=== Work task ===
Where in the data does the word "distinct" appear? Find those lines and copy them.

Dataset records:
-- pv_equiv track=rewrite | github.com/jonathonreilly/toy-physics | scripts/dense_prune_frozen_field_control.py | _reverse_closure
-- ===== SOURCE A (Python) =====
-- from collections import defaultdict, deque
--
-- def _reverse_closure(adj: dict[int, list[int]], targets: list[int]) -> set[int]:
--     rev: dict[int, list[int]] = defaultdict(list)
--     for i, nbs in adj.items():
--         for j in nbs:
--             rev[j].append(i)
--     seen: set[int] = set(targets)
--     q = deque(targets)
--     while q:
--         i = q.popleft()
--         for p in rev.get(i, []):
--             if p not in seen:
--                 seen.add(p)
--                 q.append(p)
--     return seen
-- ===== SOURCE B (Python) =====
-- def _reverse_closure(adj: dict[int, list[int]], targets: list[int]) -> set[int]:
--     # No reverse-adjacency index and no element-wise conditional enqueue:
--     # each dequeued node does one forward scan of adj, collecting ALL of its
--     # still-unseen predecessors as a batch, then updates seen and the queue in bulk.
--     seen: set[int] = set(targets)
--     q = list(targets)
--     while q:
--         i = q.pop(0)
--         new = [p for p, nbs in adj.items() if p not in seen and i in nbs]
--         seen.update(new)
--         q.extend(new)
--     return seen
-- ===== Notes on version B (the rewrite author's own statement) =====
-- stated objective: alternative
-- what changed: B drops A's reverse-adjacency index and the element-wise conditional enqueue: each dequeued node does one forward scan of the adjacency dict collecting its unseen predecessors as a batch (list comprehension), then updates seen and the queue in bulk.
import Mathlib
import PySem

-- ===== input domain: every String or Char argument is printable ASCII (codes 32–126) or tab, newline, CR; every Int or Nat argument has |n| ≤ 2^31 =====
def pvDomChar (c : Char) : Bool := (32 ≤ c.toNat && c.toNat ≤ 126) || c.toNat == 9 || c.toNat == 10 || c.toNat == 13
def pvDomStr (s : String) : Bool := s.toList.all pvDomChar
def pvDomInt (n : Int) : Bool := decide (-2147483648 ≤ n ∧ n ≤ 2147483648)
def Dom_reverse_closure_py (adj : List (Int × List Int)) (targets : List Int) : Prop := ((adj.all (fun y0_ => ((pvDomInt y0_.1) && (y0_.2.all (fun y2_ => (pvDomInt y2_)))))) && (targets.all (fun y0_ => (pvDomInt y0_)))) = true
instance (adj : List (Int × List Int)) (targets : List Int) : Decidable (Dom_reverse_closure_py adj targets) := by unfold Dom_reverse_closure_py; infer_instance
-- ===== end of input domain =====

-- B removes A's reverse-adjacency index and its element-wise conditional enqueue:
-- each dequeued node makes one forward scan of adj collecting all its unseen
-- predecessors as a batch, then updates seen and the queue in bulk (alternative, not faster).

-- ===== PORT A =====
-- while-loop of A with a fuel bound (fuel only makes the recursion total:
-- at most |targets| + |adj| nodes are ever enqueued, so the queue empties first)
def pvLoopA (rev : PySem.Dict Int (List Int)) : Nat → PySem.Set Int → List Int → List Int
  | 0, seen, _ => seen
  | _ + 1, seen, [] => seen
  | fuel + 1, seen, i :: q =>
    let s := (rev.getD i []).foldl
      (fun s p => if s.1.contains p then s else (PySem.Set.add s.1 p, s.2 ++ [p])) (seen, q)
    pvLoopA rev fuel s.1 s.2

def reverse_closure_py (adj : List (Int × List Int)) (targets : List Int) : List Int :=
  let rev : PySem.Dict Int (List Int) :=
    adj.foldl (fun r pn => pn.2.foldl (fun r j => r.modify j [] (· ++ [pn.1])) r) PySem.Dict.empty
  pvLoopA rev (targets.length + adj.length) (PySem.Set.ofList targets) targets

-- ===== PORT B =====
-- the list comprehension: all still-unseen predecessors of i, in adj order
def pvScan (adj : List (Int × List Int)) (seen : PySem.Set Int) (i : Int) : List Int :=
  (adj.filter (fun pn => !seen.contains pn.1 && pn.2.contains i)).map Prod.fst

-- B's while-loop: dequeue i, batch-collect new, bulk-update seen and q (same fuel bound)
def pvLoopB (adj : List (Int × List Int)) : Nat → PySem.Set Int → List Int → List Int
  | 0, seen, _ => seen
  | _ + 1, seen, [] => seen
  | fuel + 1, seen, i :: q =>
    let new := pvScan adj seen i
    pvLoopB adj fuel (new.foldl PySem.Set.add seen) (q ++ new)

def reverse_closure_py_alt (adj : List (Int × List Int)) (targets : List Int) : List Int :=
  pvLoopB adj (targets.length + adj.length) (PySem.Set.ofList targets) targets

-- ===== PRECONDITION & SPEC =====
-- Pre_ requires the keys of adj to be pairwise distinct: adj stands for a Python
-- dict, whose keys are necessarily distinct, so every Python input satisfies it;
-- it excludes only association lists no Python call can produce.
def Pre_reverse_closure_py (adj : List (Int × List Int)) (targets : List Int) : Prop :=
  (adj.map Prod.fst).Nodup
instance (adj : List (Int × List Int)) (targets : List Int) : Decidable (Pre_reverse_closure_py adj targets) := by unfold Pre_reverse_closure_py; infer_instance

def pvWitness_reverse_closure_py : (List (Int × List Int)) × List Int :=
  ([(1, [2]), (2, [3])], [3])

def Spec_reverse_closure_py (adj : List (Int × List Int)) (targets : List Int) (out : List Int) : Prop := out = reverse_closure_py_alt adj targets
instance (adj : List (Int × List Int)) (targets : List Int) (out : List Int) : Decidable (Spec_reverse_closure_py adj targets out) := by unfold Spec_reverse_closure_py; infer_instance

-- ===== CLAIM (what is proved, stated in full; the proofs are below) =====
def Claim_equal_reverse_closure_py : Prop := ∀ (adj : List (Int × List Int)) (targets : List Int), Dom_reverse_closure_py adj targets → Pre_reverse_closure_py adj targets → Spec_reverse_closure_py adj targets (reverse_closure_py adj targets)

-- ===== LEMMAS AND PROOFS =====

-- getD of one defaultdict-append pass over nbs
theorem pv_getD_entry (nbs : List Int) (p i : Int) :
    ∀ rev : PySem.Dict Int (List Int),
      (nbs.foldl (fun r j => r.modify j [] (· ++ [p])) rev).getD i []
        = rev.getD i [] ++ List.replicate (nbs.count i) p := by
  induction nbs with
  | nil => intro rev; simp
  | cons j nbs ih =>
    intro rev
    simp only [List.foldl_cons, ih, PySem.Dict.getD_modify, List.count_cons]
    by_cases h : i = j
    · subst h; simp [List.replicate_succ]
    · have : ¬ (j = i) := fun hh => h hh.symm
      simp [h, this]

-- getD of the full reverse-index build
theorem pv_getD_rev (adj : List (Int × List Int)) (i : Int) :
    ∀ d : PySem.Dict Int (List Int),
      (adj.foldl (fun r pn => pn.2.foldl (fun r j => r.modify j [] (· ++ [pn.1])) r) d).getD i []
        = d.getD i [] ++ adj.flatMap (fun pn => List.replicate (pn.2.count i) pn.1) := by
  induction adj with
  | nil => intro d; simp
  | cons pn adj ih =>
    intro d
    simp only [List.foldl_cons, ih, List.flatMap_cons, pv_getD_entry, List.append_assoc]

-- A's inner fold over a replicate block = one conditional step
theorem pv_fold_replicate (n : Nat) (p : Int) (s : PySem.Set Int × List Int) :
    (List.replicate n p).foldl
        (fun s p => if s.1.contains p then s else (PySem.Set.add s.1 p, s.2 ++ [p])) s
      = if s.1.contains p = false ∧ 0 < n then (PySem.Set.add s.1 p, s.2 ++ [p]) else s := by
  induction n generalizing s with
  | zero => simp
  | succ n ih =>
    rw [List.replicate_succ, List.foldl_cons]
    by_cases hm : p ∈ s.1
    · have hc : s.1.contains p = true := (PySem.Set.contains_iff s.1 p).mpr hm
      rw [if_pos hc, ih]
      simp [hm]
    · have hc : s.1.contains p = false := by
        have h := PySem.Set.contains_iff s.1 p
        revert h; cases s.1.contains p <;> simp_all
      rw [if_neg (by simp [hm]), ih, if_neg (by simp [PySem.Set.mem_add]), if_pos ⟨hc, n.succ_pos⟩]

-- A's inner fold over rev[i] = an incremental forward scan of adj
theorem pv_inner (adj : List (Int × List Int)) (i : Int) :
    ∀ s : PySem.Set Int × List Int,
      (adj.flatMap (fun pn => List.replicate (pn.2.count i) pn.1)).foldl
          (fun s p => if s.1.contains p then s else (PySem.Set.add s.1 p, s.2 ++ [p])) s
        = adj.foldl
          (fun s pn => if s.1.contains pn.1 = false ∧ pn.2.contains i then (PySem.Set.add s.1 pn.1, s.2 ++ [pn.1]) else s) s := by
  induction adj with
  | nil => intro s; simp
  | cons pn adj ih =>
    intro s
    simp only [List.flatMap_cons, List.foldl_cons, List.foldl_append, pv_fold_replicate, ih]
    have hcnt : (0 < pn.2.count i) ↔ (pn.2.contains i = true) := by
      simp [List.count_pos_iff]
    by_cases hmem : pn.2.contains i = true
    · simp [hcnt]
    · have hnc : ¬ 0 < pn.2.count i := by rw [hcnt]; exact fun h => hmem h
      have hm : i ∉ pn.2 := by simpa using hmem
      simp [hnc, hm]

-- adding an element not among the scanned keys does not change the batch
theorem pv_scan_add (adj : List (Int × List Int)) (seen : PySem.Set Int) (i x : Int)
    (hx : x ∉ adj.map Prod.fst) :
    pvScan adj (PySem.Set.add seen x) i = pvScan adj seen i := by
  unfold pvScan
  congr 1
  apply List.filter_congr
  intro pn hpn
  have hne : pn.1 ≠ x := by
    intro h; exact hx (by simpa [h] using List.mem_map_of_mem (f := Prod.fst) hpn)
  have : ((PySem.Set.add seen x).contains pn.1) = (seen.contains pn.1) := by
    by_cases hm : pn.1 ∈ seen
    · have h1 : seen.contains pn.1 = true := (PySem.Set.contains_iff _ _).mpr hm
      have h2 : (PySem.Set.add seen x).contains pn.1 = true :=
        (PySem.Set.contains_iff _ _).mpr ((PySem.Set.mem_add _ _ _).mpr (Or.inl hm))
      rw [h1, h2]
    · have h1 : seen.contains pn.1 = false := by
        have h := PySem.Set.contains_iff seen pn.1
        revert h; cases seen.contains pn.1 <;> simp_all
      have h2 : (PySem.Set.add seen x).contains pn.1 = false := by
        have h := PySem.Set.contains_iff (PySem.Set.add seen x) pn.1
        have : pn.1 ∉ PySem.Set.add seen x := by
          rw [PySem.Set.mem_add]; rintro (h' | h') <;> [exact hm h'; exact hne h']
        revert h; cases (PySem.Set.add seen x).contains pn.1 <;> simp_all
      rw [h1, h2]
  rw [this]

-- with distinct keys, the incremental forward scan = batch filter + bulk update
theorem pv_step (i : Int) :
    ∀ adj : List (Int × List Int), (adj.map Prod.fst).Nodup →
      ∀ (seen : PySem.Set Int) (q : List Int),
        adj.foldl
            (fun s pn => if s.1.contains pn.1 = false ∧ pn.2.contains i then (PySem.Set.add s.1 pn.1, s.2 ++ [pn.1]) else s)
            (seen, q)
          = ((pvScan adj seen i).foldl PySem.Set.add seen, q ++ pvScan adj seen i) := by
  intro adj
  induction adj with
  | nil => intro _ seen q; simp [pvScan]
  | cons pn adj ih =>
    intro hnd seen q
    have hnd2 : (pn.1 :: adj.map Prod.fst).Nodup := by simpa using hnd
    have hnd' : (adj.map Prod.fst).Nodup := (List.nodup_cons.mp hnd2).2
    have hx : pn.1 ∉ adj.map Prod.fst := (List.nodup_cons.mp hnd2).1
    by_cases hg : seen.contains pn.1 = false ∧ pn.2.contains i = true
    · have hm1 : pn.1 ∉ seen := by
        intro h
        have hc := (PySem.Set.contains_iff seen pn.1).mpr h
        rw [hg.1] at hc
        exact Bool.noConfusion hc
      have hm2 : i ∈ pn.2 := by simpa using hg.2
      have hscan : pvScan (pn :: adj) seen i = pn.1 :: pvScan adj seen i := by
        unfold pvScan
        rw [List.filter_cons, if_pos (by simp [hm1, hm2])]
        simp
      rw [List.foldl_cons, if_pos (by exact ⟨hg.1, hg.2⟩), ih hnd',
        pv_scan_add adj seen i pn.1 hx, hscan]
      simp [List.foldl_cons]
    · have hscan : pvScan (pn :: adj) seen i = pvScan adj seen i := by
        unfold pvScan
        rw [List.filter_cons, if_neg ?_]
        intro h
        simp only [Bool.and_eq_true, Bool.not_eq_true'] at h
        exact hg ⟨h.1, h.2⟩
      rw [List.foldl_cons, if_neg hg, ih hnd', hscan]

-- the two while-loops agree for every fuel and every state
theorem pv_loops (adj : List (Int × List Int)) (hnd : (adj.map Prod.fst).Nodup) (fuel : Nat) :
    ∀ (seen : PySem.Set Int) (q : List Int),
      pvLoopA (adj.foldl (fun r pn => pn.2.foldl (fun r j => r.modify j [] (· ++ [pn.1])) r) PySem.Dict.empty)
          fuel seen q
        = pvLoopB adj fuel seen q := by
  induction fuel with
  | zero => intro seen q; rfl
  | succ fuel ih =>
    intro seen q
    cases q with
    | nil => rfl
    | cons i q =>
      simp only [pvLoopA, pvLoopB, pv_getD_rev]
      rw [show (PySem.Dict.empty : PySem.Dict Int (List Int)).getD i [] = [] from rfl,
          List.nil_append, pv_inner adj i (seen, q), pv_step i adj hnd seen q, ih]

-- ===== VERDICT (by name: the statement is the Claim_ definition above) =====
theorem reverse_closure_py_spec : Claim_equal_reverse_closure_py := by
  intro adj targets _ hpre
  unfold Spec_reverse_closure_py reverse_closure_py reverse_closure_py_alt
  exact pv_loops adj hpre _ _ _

=== Response to this task ===
-- Pre_ requires the keys of adj to be pairwise distinct: adj stands for a Python
-- dict, whose keys are necessarily distinct, so every Python input satisfies it;
-- with distinct keys, the incremental forward scan = batch filter + bulk update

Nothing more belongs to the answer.